__What you will do__. When the line containing "rw [PySem.Dict.keys_insert_of_contains d" appears in the data below, begin copying there and stop only after the line containing "p :: List.filter".

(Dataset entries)
==============================

-- pv_equiv track=rewrite | github.com/ngvgi/algos | Problem attempts/BankTrans.py | solution
-- ===== SOURCE A (Python) =====
-- def solution(transactions, dates):
--     months = [int(date[5:7]) for date in dates]
--     deductible_months = 12
--     hash = dict()
--
--     for month in range(len(months)):
--         if transactions[month] < 0:
--             hash[months[month]] = hash.get(months[month], 0) + abs(
--                 transactions[month])
--
--     deductible_months -= sum(value >= 100 for value in hash.values())
--
--     balance = sum(transactions) - (deductible_months * 5)
--     return balance
-- ===== SOURCE B (Python) =====
-- def solution(transactions, dates):
--     months = [int(date[5:7]) for date in dates]
--     neg = [(m, -t) for m, t in zip(months, transactions) if t < 0]
--     seen = []
--     for m, _ in neg:
--         if m not in seen:
--             seen.append(m)
--     waived = 0
--     for m in seen:
--         if sum(a for mm, a in neg if mm == m) >= 100:
--             waived += 1
--     return sum(transactions) - (12 - waived) * 5
-- ===== Notes on version B (the rewrite author's own statement) =====
-- stated objective: alternative
-- what changed: A builds a month->total dict in one index-driven accumulation pass and counts its values; B never builds a dict: it collects the distinct months of negative transactions and re-scans the negative transactions once per such month to total it (month-outer rescan).
import Mathlib
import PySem

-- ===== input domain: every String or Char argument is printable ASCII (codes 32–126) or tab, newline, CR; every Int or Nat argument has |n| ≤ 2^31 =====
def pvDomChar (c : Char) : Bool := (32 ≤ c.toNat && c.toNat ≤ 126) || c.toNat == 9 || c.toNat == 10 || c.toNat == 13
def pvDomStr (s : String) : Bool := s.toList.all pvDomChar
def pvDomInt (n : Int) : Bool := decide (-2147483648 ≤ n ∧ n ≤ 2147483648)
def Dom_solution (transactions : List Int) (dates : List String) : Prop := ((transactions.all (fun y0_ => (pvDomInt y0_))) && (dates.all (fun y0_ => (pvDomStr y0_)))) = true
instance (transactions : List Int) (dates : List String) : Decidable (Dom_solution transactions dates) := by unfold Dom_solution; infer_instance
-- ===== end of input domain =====

-- B replaces A's single index-driven dict-accumulation pass by a month-outer rescan:
-- collect the distinct months with negative transactions, then re-scan the negative
-- transactions once per such month to total it (objective: alternative decomposition, not faster).

-- ===== PORT A =====
def solution (transactions : List Int) (dates : List String) : Int :=
  -- int(date[5:7]): Pre_solution guarantees the parse succeeds, so `.getD 0` is never taken
  let months : List Int :=
    dates.map (fun date => (PySem.Int.ofStr? (PySem.Str.slice date (some 5) (some 7))).getD 0)
  let h : PySem.Dict Int Int :=
    (PySem.List.pyRange 0 (months.length : Int) 1).foldl
      (fun d month =>
        if PySem.List.pyGetD transactions month 0 < 0 then
          d.insert (PySem.List.pyGetD months month 0)
            (d.getD (PySem.List.pyGetD months month 0) 0 + |PySem.List.pyGetD transactions month 0|)
        else d)
      PySem.Dict.empty
  let deductible : Int := 12 - (h.values.map (fun v => if 100 ≤ v then (1 : Int) else 0)).sum
  transactions.sum - deductible * 5

-- ===== PORT B =====
def solution_alt (transactions : List Int) (dates : List String) : Int :=
  let months : List Int :=
    dates.map (fun date => (PySem.Int.ofStr? (PySem.Str.slice date (some 5) (some 7))).getD 0)
  let neg : List (Int × Int) :=
    ((months.zip transactions).filter (fun p => p.2 < 0)).map (fun p => (p.1, -p.2))
  let seen : PySem.Set Int := neg.foldl (fun s p => PySem.Set.add s p.1) PySem.Set.empty
  let waived : Int :=
    seen.foldl
      (fun w m => if 100 ≤ ((neg.filter (fun q => q.1 == m)).map (fun q => q.2)).sum then w + 1 else w) 0
  transactions.sum - (12 - waived) * 5

-- ===== PRECONDITION & SPEC =====
-- Pre_ excludes exactly the inputs where Python A raises: a date whose [5:7] slice is not a
-- valid int literal (ValueError in the months comprehension), or fewer transactions than
-- dates (IndexError at transactions[month]).
def Pre_solution (transactions : List Int) (dates : List String) : Prop :=
  dates.length ≤ transactions.length ∧
  ∀ date ∈ dates, (PySem.Int.ofStr? (PySem.Str.slice date (some 5) (some 7))).isSome = true
instance (transactions : List Int) (dates : List String) : Decidable (Pre_solution transactions dates) := by unfold Pre_solution; infer_instance

def pvWitness_solution : List Int × List String := ([-150, 50], ["2020-01-01", "2020-01-02"])

def Spec_solution (transactions : List Int) (dates : List String) (out : Int) : Prop := out = solution_alt transactions dates
instance (transactions : List Int) (dates : List String) (out : Int) : Decidable (Spec_solution transactions dates out) := by unfold Spec_solution; infer_instance

-- ===== CLAIM (what is proved, stated in full; the proofs are below) =====
def Claim_equal_solution : Prop := ∀ (transactions : List Int) (dates : List String), Dom_solution transactions dates → Pre_solution transactions dates → Spec_solution transactions dates (solution transactions dates)

-- ===== LEMMAS AND PROOFS =====

-- the months list both ports compute
def pvMonths (dates : List String) : List Int :=
  dates.map (fun date => (PySem.Int.ofStr? (PySem.Str.slice date (some 5) (some 7))).getD 0)

-- A's accumulation step over (month, transaction) pairs
def pvStep (d : PySem.Dict Int Int) (p : Int × Int) : PySem.Dict Int Int :=
  if p.2 < 0 then d.insert p.1 (d.getD p.1 0 + |p.2|) else d

-- index loop = zip loop (generic accumulator)
lemma pv_idxloop {β : Type} (f : β → Int → Int → β) :
    ∀ (ms ts : List Int) (d : β), ms.length ≤ ts.length →
      (List.range ms.length).foldl (fun d k => f d (ms.getD k 0) (ts.getD k 0)) d
        = (ms.zip ts).foldl (fun d p => f d p.1 p.2) d := by
  intro ms
  induction ms with
  | nil => simp
  | cons m ms ih =>
    intro ts d h
    cases ts with
    | nil => simp at h
    | cons t ts =>
      simp only [List.length_cons, List.range_succ_eq_map, List.foldl_cons, List.foldl_map,
        List.getD_cons_zero, List.zip_cons_cons]
      have := ih ts (f d m t) (by simpa using h)
      simpa [List.getD_cons_succ] using this

lemma pv_keys_insert_add (d : PySem.Dict Int Int) (k v : Int) :
    (d.insert k v).keys = PySem.Set.add d.keys k := by
  by_cases h : d.contains k = true
  · rw [PySem.Dict.keys_insert_of_contains d v h,
      PySem.Set.add_of_mem ((PySem.Dict.contains_iff_mem_keys d k).mp h)]
  · have h' : d.contains k = false := by simpa using h
    rw [PySem.Dict.keys_insert_of_not_contains d v h',
      PySem.Set.add_of_not_mem (fun hm => h ((PySem.Dict.contains_iff_mem_keys d k).mpr hm))]

lemma pv_keys_loop : ∀ (l : List (Int × Int)) (d : PySem.Dict Int Int),
    (l.foldl pvStep d).keys = PySem.Set.update d.keys ((l.filter (fun p => p.2 < 0)).map (·.1)) := by
  intro l
  induction l with
  | nil => simp [PySem.Set.update_nil]
  | cons p l ih =>
    intro d
    by_cases hp : p.2 < 0
    · have hf : List.filter (fun p => decide (p.2 < 0)) (p :: l)
          = p :: List.filter (fun p => decide (p.2 < 0)) l := by simp [hp]
      rw [List.foldl_cons, hf]
      simp only [pvStep, if_pos hp, List.map_cons, PySem.Set.update_cons, ih, pv_keys_insert_add]
    · have hf : List.filter (fun p => decide (p.2 < 0)) (p :: l)
          = List.filter (fun p => decide (p.2 < 0)) l := by simp [hp]
      rw [List.foldl_cons, hf]
      simp only [pvStep, if_neg hp, ih]

lemma pv_getD_loop : ∀ (l : List (Int × Int)) (d : PySem.Dict Int Int) (m : Int),
    (l.foldl pvStep d).getD m 0
      = d.getD m 0 + ((l.filter (fun p => p.1 == m && decide (p.2 < 0))).map (fun p => |p.2|)).sum := by
  intro l
  induction l with
  | nil => simp
  | cons p l ih =>
    intro d m
    by_cases hp : p.2 < 0
    · by_cases hm : p.1 = m
      · rw [List.foldl_cons, List.filter_cons_of_pos (by simp [hm, hp])]
        simp only [pvStep, if_pos hp, ih, PySem.Dict.getD_insert, hm, reduceIte, List.map_cons,
          List.sum_cons]
        ring
      · rw [List.foldl_cons, List.filter_cons_of_neg (by simp [hm])]
        simp only [pvStep, if_pos hp, ih, PySem.Dict.getD_insert]
        rw [if_neg (fun h => hm h.symm)]
    · rw [List.foldl_cons, List.filter_cons_of_neg (by simp [hp])]
      simp only [pvStep, if_neg hp, ih]

lemma pv_nodup_loop (l : List (Int × Int)) :
    (l.foldl pvStep PySem.Dict.empty).keys.Nodup := by
  rw [pv_keys_loop]
  exact PySem.Set.nodup_update _ _ (by simp [PySem.Dict.keys_empty])

-- shared characterisation of both ports
def pvNegPairs (transactions : List Int) (dates : List String) : List (Int × Int) :=
  ((pvMonths dates).zip transactions).filter (fun p => p.2 < 0)

def pvGroupSum (transactions : List Int) (dates : List String) (m : Int) : Int :=
  (((pvNegPairs transactions dates).filter (fun p => p.1 == m)).map (fun p => |p.2|)).sum

def pvCount (transactions : List Int) (dates : List String) : Nat :=
  List.countP (fun m => decide (100 ≤ pvGroupSum transactions dates m))
    (PySem.Set.ofList ((pvNegPairs transactions dates).map (·.1)))

lemma pv_A_char (transactions : List Int) (dates : List String)
    (hlen : dates.length ≤ transactions.length) :
    solution transactions dates
      = transactions.sum - (12 - (pvCount transactions dates : Int)) * 5 := by
  have hA : solution transactions dates
      = transactions.sum - (12 -
          ((((PySem.List.pyRange 0 ((pvMonths dates).length : Int) 1).foldl
            (fun d month =>
              if PySem.List.pyGetD transactions month 0 < 0 then
                d.insert (PySem.List.pyGetD (pvMonths dates) month 0)
                  (d.getD (PySem.List.pyGetD (pvMonths dates) month 0) 0
                    + |PySem.List.pyGetD transactions month 0|)
              else d)
            PySem.Dict.empty).values.map (fun v => if 100 ≤ v then (1 : Int) else 0)).sum)) * 5 := rfl
  rw [hA, PySem.List.pyRange_zero_nat (pvMonths dates).length, List.foldl_map]
  simp only [PySem.List.pyGetD_natCast]
  have hlen' : (pvMonths dates).length ≤ transactions.length := by
    simpa [pvMonths] using hlen
  rw [pv_idxloop (fun d mv tv => if tv < 0 then d.insert mv (d.getD mv 0 + |tv|) else d)
      (pvMonths dates) transactions PySem.Dict.empty hlen']
  have hfold : ((pvMonths dates).zip transactions).foldl
      (fun d p => if p.2 < 0 then d.insert p.1 (d.getD p.1 0 + |p.2|) else d) PySem.Dict.empty
      = ((pvMonths dates).zip transactions).foldl pvStep PySem.Dict.empty := rfl
  rw [hfold]
  set H := ((pvMonths dates).zip transactions).foldl pvStep PySem.Dict.empty with hH
  have hv : H.values = H.keys.map (fun k => H.getD k 0) :=
    PySem.Dict.values_eq_map_keys H (by rw [hH]; exact pv_nodup_loop _) 0
  have hk : H.keys = PySem.Set.ofList ((pvNegPairs transactions dates).map (·.1)) := by
    rw [hH, pv_keys_loop, PySem.Dict.keys_empty]
    exact PySem.Set.update_empty _
  have hg : ∀ m, H.getD m 0 = pvGroupSum transactions dates m := by
    intro m
    rw [hH, pv_getD_loop]
    simp [pvGroupSum, pvNegPairs, PySem.Dict.getD_empty, List.filter_filter]
  rw [hv, hk, List.map_map]
  have hc : ((PySem.Set.ofList ((pvNegPairs transactions dates).map (·.1))).map
      ((fun v => if 100 ≤ v then (1 : Int) else 0) ∘ fun k => H.getD k 0)).sum
      = (pvCount transactions dates : Int) := by
    have heq : ((fun v => if 100 ≤ v then (1 : Int) else 0) ∘ fun k => H.getD k 0)
        = fun k => if (decide (100 ≤ pvGroupSum transactions dates k)) = true then (1 : Int) else 0 := by
      funext k; simp [Function.comp, hg k]
    rw [heq, PySem.List.sum_map_ite_one_zero]
    rfl
  rw [hc]

lemma pv_B_char (transactions : List Int) (dates : List String) :
    solution_alt transactions dates
      = transactions.sum - (12 - (pvCount transactions dates : Int)) * 5 := by
  set neg : List (Int × Int) :=
    (((pvMonths dates).zip transactions).filter (fun p => p.2 < 0)).map (fun p => (p.1, -p.2))
    with hneg
  set seen : PySem.Set Int := neg.foldl (fun s p => PySem.Set.add s p.1) PySem.Set.empty with hseen0
  have hB : solution_alt transactions dates
      = transactions.sum - (12 - seen.foldl
          (fun w m =>
            if 100 ≤ ((neg.filter (fun q => q.1 == m)).map (fun q => q.2)).sum then w + 1 else w)
          0) * 5 := rfl
  rw [hB]
  have hseen : seen = PySem.Set.ofList ((pvNegPairs transactions dates).map (·.1)) := by
    rw [hseen0, ← PySem.Set.update_map_eq_foldl_add neg (·.1) PySem.Set.empty,
      PySem.Set.update_empty, hneg, List.map_map]
    rfl
  have hsum : ∀ m : Int,
      ((neg.filter (fun q => q.1 == m)).map (fun q => q.2)).sum = pvGroupSum transactions dates m := by
    intro m
    rw [hneg, List.filter_map, List.map_map]
    have hcomp : ((fun (q : Int × Int) => q.1 == m) ∘ fun p => (p.1, -p.2))
        = fun (p : Int × Int) => p.1 == m := rfl
    rw [hcomp]
    unfold pvGroupSum pvNegPairs
    rw [List.filter_filter]
    congr 1
    apply List.map_congr_left
    intro p hp
    have hneg2 : p.2 < 0 := by
      have := List.of_mem_filter hp
      simpa using (Bool.and_elim_right this)
    simp [abs_of_neg hneg2]
  have hshape : (fun (w : Int) (m : Int) =>
      if 100 ≤ ((neg.filter (fun q => q.1 == m)).map (fun q => q.2)).sum then w + 1 else w)
      = fun w m => if (decide (100 ≤ pvGroupSum transactions dates m)) = true then w + 1 else w := by
    funext w m; simp [hsum m]
  rw [hseen, hshape, PySem.List.foldl_count_if]
  simp [pvCount]

-- ===== VERDICT (by name: the statement is the Claim_ definition above) =====
theorem solution_spec : Claim_equal_solution := by
  intro transactions dates _ hpre
  unfold Spec_solution
  rw [pv_A_char transactions dates hpre.1, pv_B_char]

==============================

__Task result__.
  · rw [PySem.Dict.keys_insert_of_contains d v h,
      PySem.Set.add_of_mem ((PySem.Dict.contains_iff_mem_keys d k).mp h)]
  · have h' : d.contains k = false := by simpa using h
    rw [PySem.Dict.keys_insert_of_not_contains d v h',
      PySem.Set.add_of_not_mem (fun hm => h ((PySem.Dict.contains_iff_mem_keys d k).mpr hm))]

lemma pv_keys_loop : ∀ (l : List (Int × Int)) (d : PySem.Dict Int Int),
    (l.foldl pvStep d).keys = PySem.Set.update d.keys ((l.filter (fun p => p.2 < 0)).map (·.1)) := by
  intro l
  induction l with
  | nil => simp [PySem.Set.update_nil]
  | cons p l ih =>
    intro d
    by_cases hp : p.2 < 0
    · have hf : List.filter (fun p => decide (p.2 < 0)) (p :: l)
          = p :: List.filter (fun p => decide (p.2 < 0)) l := by simp [hp]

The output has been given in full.